(Data for the task)
-- pv_equiv track=rewrite | github.com/CheYulin/yuanrong-datasystem-agent-workbench | scripts/metrics/gen_kv_perf_report.py | format_bench_section
-- ===== SOURCE A (Python) =====
-- from typing import Any, Dict, Iterable, List, Optional, Tuple
--
-- def format_bench_section(stats: Dict[str, str]) -> str:
--     if not stats:
--         return ""
--     lines = ["#### 压测工具采集（来自 --bench-stats）", ""]
--     order = [
--         ("Total", "Total"),
--         ("Success", "Success"),
--         ("Fail", "Fail"),
--         ("Avg_ms", "Avg（ms）"),
--         ("P90_ms", "P90（ms）"),
--         ("P99_ms", "P99（ms）"),
--         ("Min_ms", "Min（ms）"),
--         ("Max_ms", "Max（ms）"),
--         ("QPS", "QPS"),
--         ("Throughput_MBs", "Throughput（MB/s）"),
--     ]
--     for key, label in order:
--         if key in stats:
--             lines.append(f"- **{label}**: {stats[key]}")
--     for k, v in sorted(stats.items()):
--         if k not in {x[0] for x in order}:
--             lines.append(f"- **{k}**: {v}")
--     lines.append("")
--     return "\n".join(lines)
-- ===== SOURCE B (Python) =====
-- def format_bench_section(stats):
--     if not stats:
--         return ""
--     order = [
--         ("Total", "Total"),
--         ("Success", "Success"),
--         ("Fail", "Fail"),
--         ("Avg_ms", "Avg（ms）"),
--         ("P90_ms", "P90（ms）"),
--         ("P99_ms", "P99（ms）"),
--         ("Min_ms", "Min（ms）"),
--         ("Max_ms", "Max（ms）"),
--         ("QPS", "QPS"),
--         ("Throughput_MBs", "Throughput（MB/s）"),
--     ]
--     rank = {k: i for i, (k, _) in enumerate(order)}
--     label = dict(order)
--     lines = ["#### 压测工具采集（来自 --bench-stats）", ""]
--     for k in sorted(stats, key=lambda k: (rank.get(k, len(order)), k)):
--         lines.append(f"- **{label.get(k, k)}**: {stats[k]}")
--     lines.append("")
--     return "\n".join(lines)
-- ===== Notes on version B (the rewrite author's own statement) =====
-- stated objective: alternative
-- what changed: Replaces A's two output passes (a scan over the fixed order table plus a separate sorted scan over the leftover items) by rank/label lookup tables built once from the table and a single pass over the keys sorted under the composite key (rank, key).
import Mathlib
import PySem

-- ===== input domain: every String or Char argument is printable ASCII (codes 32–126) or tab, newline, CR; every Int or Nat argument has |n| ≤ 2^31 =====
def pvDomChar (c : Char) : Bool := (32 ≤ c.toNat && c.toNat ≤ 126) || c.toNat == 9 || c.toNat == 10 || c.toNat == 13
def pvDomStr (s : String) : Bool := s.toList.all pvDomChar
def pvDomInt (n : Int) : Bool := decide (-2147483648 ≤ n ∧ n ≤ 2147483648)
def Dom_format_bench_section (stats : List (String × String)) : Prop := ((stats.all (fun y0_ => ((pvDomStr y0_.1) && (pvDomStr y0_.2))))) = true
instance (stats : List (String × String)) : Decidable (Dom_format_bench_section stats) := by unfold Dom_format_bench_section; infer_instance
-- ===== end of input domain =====

-- B replaces A's two output passes (fixed-order scan + sorted leftovers scan) by ONE pass over the
-- keys sorted under the composite key (rank, key), using rank/label tables built from `order`
-- (objective: alternative decomposition, same cost).

-- the fixed `order` table shared by both programs
def pvOrder : List (String × String) :=
  [("Total", "Total"), ("Success", "Success"), ("Fail", "Fail"),
   ("Avg_ms", "Avg（ms）"), ("P90_ms", "P90（ms）"), ("P99_ms", "P99（ms）"),
   ("Min_ms", "Min（ms）"), ("Max_ms", "Max（ms）"),
   ("QPS", "QPS"), ("Throughput_MBs", "Throughput（MB/s）")]

-- ===== PORT A =====
def format_bench_section (stats : List (String × String)) : String :=
  if stats.isEmpty then "" else
    let d := PySem.Dict.ofList stats
    let lines : List String := ["#### 压测工具采集（来自 --bench-stats）", ""]
    let lines := pvOrder.foldl (fun acc kl =>
        if d.contains kl.1 then acc ++ ["- **" ++ kl.2 ++ "**: " ++ d.getD kl.1 ""] else acc) lines
    let orderKeys := PySem.Set.ofList (pvOrder.map Prod.fst)
    -- dict keys are unique, so sorted(stats.items()) orders the pairs by their key component
    let lines := (PySem.List.sorted d.items (fun kv => kv.1) false).foldl (fun acc kv =>
        if !(PySem.Set.contains orderKeys kv.1) then acc ++ ["- **" ++ kv.1 ++ "**: " ++ kv.2] else acc) lines
    PySem.Str.join "\n" (lines ++ [""])

-- ===== PORT B =====
-- rank = {k: i for i, (k, _) in enumerate(order)};  label = dict(order)
def pvRank : PySem.Dict String Int :=
  PySem.Dict.ofList ((PySem.List.enumerate pvOrder 0).map (fun p => (p.2.1, p.1)))
def pvLabel : PySem.Dict String String := PySem.Dict.ofList pvOrder

def format_bench_section_alt (stats : List (String × String)) : String :=
  if stats.isEmpty then "" else
    let d := PySem.Dict.ofList stats
    -- sorted(stats, key=lambda k: (rank.get(k, len(order)), k)) — the tuple key is lexicographic
    let sortedKeys := PySem.List.sorted d.keys
        (fun k => toLex (pvRank.getD k ((pvOrder.length : Int)), k)) false
    let lines : List String := ["#### 压测工具采集（来自 --bench-stats）", ""] ++
        sortedKeys.map (fun k => "- **" ++ pvLabel.getD k k ++ "**: " ++ d.getD k "")
    PySem.Str.join "\n" (lines ++ [""])

-- ===== PRECONDITION & SPEC =====
def Spec_format_bench_section (stats : List (String × String)) (out : String) : Prop := out = format_bench_section_alt stats
instance (stats : List (String × String)) (out : String) : Decidable (Spec_format_bench_section stats out) := by unfold Spec_format_bench_section; infer_instance

-- ===== CLAIM (what is proved, stated in full; the proofs are below) =====
def Claim_equal_format_bench_section : Prop := ∀ (stats : List (String × String)), Dom_format_bench_section stats → Spec_format_bench_section stats (format_bench_section stats)

-- ===== LEMMAS AND PROOFS =====

-- proof-side abbreviations
def pvKnown : List String := pvOrder.map Prod.fst
def pvKf (k : String) : Lex (Int × String) := toLex (pvRank.getD k ((pvOrder.length : Int)), k)

theorem pvKnown_nodup : pvKnown.Nodup := by decide

theorem pvKf_pairwise : pvKnown.Pairwise (fun a b => pvKf a < pvKf b) := by decide

theorem pvRank_lt_of_known : ∀ k ∈ pvKnown, pvRank.getD k ((pvOrder.length : Int)) < (pvOrder.length : Int) := by decide

theorem pvRank_keys : pvRank.keys = pvKnown := by decide

theorem pvLabel_keys : pvLabel.keys = pvKnown := by decide

theorem pvRank_of_unknown (k : String) (hk : k ∉ pvKnown) :
    pvRank.getD k ((pvOrder.length : Int)) = (pvOrder.length : Int) := by
  have hc : pvRank.contains k = false := by
    rw [PySem.Dict.contains_eq_decide_mem_keys, pvRank_keys]
    simpa using hk
  exact PySem.Dict.getD_of_not_contains _ _ hc

theorem pvLabel_of_unknown (k : String) (hk : k ∉ pvKnown) : pvLabel.getD k k = k := by
  have hc : pvLabel.contains k = false := by
    rw [PySem.Dict.contains_eq_decide_mem_keys, pvLabel_keys]
    simpa using hk
  exact PySem.Dict.getD_of_not_contains _ _ hc

theorem pvLabel_of_order : ∀ kl ∈ pvOrder, pvLabel.getD kl.1 kl.1 = kl.2 := by decide

-- B's single sort splits into: the present known keys in `order` order, then the sorted unknown keys
theorem pvSortB (d : PySem.Dict String String) (hnd : d.keys.Nodup) :
    PySem.List.sorted d.keys (fun k => toLex (pvRank.getD k ((pvOrder.length : Int)), k)) false
      = (pvOrder.filter (fun kl => d.contains kl.1)).map Prod.fst
        ++ PySem.List.sorted (d.keys.filter (fun k => !(pvKnown.contains k))) (fun k => k) false := by
  apply PySem.List.sorted_eq_of_perm_of_pairwise_lt
  · -- Perm
    have hsub : ((pvOrder.filter (fun kl => d.contains kl.1)).map Prod.fst).Sublist pvKnown :=
      List.Sublist.map Prod.fst List.filter_sublist
    have hnd1 : ((pvOrder.filter (fun kl => d.contains kl.1)).map Prod.fst).Nodup :=
      pvKnown_nodup.sublist hsub
    have h1 : ((pvOrder.filter (fun kl => d.contains kl.1)).map Prod.fst).Perm
        (d.keys.filter (fun k => pvKnown.contains k)) := by
      rw [List.perm_ext_iff_of_nodup hnd1 (hnd.filter _)]
      intro a
      simp only [List.mem_map, List.mem_filter, List.contains_iff_mem]
      constructor
      · rintro ⟨kl, ⟨hmem, hcont⟩, rfl⟩
        refine ⟨(PySem.Dict.contains_iff_mem_keys d kl.1).mp hcont, ?_⟩
        exact List.mem_map_of_mem hmem
      · rintro ⟨hka, hkn⟩
        have : a ∈ pvKnown := by simpa using hkn
        rcases List.mem_map.mp this with ⟨kl, hmem, rfl⟩
        exact ⟨kl, ⟨hmem, (PySem.Dict.contains_iff_mem_keys d kl.1).mpr hka⟩, rfl⟩
    have h2 := PySem.List.sorted_perm (d.keys.filter (fun k => !(pvKnown.contains k))) (fun k => k) false
    exact (h1.append h2).trans (List.filter_append_perm _ d.keys)
  · -- Pairwise
    rw [List.pairwise_append]
    refine ⟨?_, ?_, ?_⟩
    · exact pvKf_pairwise.sublist (List.Sublist.map Prod.fst List.filter_sublist)
    · have hnd2 : (PySem.List.sorted (d.keys.filter (fun k => !(pvKnown.contains k))) (fun k => k) false).Nodup :=
        ((PySem.List.sorted_perm _ _ _).symm).nodup (hnd.filter _)
      have hle := PySem.List.sorted_pairwise (d.keys.filter (fun k => !(pvKnown.contains k))) (fun k => k)
      have hlt : (PySem.List.sorted (d.keys.filter (fun k => !(pvKnown.contains k))) (fun k => k) false).Pairwise (· < ·) :=
        (hle.and hnd2).imp (fun h => lt_of_le_of_ne h.1 h.2)
      refine hlt.imp_of_mem (fun {a b} ha hb hab => ?_)
      have hau : a ∉ pvKnown := by
        have := (PySem.List.mem_sorted _ _ _ _).mp ha
        simpa using (List.mem_filter.mp this).2
      have hbu : b ∉ pvKnown := by
        have := (PySem.List.mem_sorted _ _ _ _).mp hb
        simpa using (List.mem_filter.mp this).2
      refine Prod.Lex.lt_iff.mpr (Or.inr ⟨?_, hab⟩)
      simp [pvRank_of_unknown a hau, pvRank_of_unknown b hbu]
    · intro a ha b hb
      have hak : a ∈ pvKnown := by
        rcases List.mem_map.mp ha with ⟨kl, hm, rfl⟩
        exact List.mem_map_of_mem (List.filter_sublist.mem hm)
      have hbu : b ∉ pvKnown := by
        have := (PySem.List.mem_sorted _ _ _ _).mp hb
        simpa using (List.mem_filter.mp this).2
      refine Prod.Lex.lt_iff.mpr (Or.inl ?_)
      simpa [pvRank_of_unknown b hbu] using pvRank_lt_of_known a hak


-- A's sort of the items is the sort of the keys, paired with their values
theorem pvSortA (d : PySem.Dict String String) (hnd : d.keys.Nodup) :
    PySem.List.sorted d.items (fun kv => kv.1) false
      = (PySem.List.sorted d.keys (fun k => k) false).map (fun k => (k, d.getD k "")) := by
  apply PySem.List.sorted_eq_of_perm_of_pairwise_lt
  · rw [PySem.Dict.items_eq_map_keys d hnd ""]
    exact (PySem.List.sorted_perm _ _ _).map _
  · rw [List.pairwise_map]
    have hnd2 : (PySem.List.sorted d.keys (fun k => k) false).Nodup :=
      ((PySem.List.sorted_perm _ _ _).symm).nodup hnd
    exact ((PySem.List.sorted_pairwise d.keys (fun k => k)).and hnd2).imp (fun h => lt_of_le_of_ne h.1 h.2)


-- filtering a sorted nodup list = sorting the filtered list
theorem pvFilterSorted (l : List String) (hnd : l.Nodup) (q : String → Bool) :
    (PySem.List.sorted l (fun k => k) false).filter q
      = PySem.List.sorted (l.filter q) (fun k => k) false := by
  symm
  apply PySem.List.sorted_eq_of_perm_of_pairwise_lt
  · exact (PySem.List.sorted_perm l (fun k => k) false).filter q
  · have hnd2 : (PySem.List.sorted l (fun k => k) false).Nodup :=
      ((PySem.List.sorted_perm _ _ _).symm).nodup hnd
    exact List.Pairwise.sublist List.filter_sublist
      (((PySem.List.sorted_pairwise l (fun k => k)).and hnd2).imp (fun h => lt_of_le_of_ne h.1 h.2))


-- ===== VERDICT (by name: the statement is the Claim_ definition above) =====
theorem pvSetContains (x : String) :
    PySem.Set.contains (PySem.Set.ofList (pvOrder.map Prod.fst)) x = pvKnown.contains x := by
  rw [show pvOrder.map Prod.fst = pvKnown from rfl,
    PySem.Set.ofList_eq_self_of_nodup _ pvKnown_nodup]
  rfl

theorem format_bench_section_spec : Claim_equal_format_bench_section := by
  intro stats _
  unfold Spec_format_bench_section format_bench_section format_bench_section_alt
  cases hs : stats.isEmpty
  case true => rfl
  case false =>
  simp only [Bool.false_eq_true, if_false]
  have hnd := PySem.Dict.nodup_keys_ofList stats
  set d := PySem.Dict.ofList stats with hd
  rw [PySem.List.foldl_append_if, PySem.List.foldl_append_if,
    pvSortA d hnd, List.filter_map, pvSortB d hnd]
  have hpred : ((fun kv : String × String => !(PySem.Set.ofList (List.map Prod.fst pvOrder)).contains kv.1)
      ∘ (fun k => (k, d.getD k ""))) = (fun k => !pvKnown.contains k) := by
    funext k
    simp only [Function.comp_apply]
    rw [pvSetContains]
  rw [hpred, pvFilterSorted d.keys hnd (fun k => !pvKnown.contains k)]
  simp only [List.map_map, List.map_append, List.append_assoc]
  have e1 : List.map (fun kl => "- **" ++ kl.2 ++ "**: " ++ d.getD kl.1 "")
        (List.filter (fun kl => d.contains kl.1) pvOrder)
      = List.map ((fun k => "- **" ++ pvLabel.getD k k ++ "**: " ++ d.getD k "") ∘ Prod.fst)
        (List.filter (fun kl => d.contains kl.1) pvOrder) := by
    refine List.map_congr_left (fun kl hm => ?_)
    simp only [Function.comp_apply]
    rw [pvLabel_of_order kl (List.mem_filter.mp hm).1]
  have e2 : List.map ((fun kv : String × String => "- **" ++ kv.1 ++ "**: " ++ kv.2) ∘ (fun k => (k, d.getD k "")))
        (PySem.List.sorted (List.filter (fun k => !pvKnown.contains k) d.keys) (fun k => k) false)
      = List.map (fun k => "- **" ++ pvLabel.getD k k ++ "**: " ++ d.getD k "")
        (PySem.List.sorted (List.filter (fun k => !pvKnown.contains k) d.keys) (fun k => k) false) := by
    refine List.map_congr_left (fun k hm => ?_)
    have hk : k ∉ pvKnown := by
      have := (PySem.List.mem_sorted _ _ _ _).mp hm
      simpa using (List.mem_filter.mp this).2
    simp only [Function.comp_apply]
    rw [pvLabel_of_unknown k hk]
  rw [e1, e2]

(To do)
Find the lines above that contain "symm" and report their number, without comment.

(Task result)
4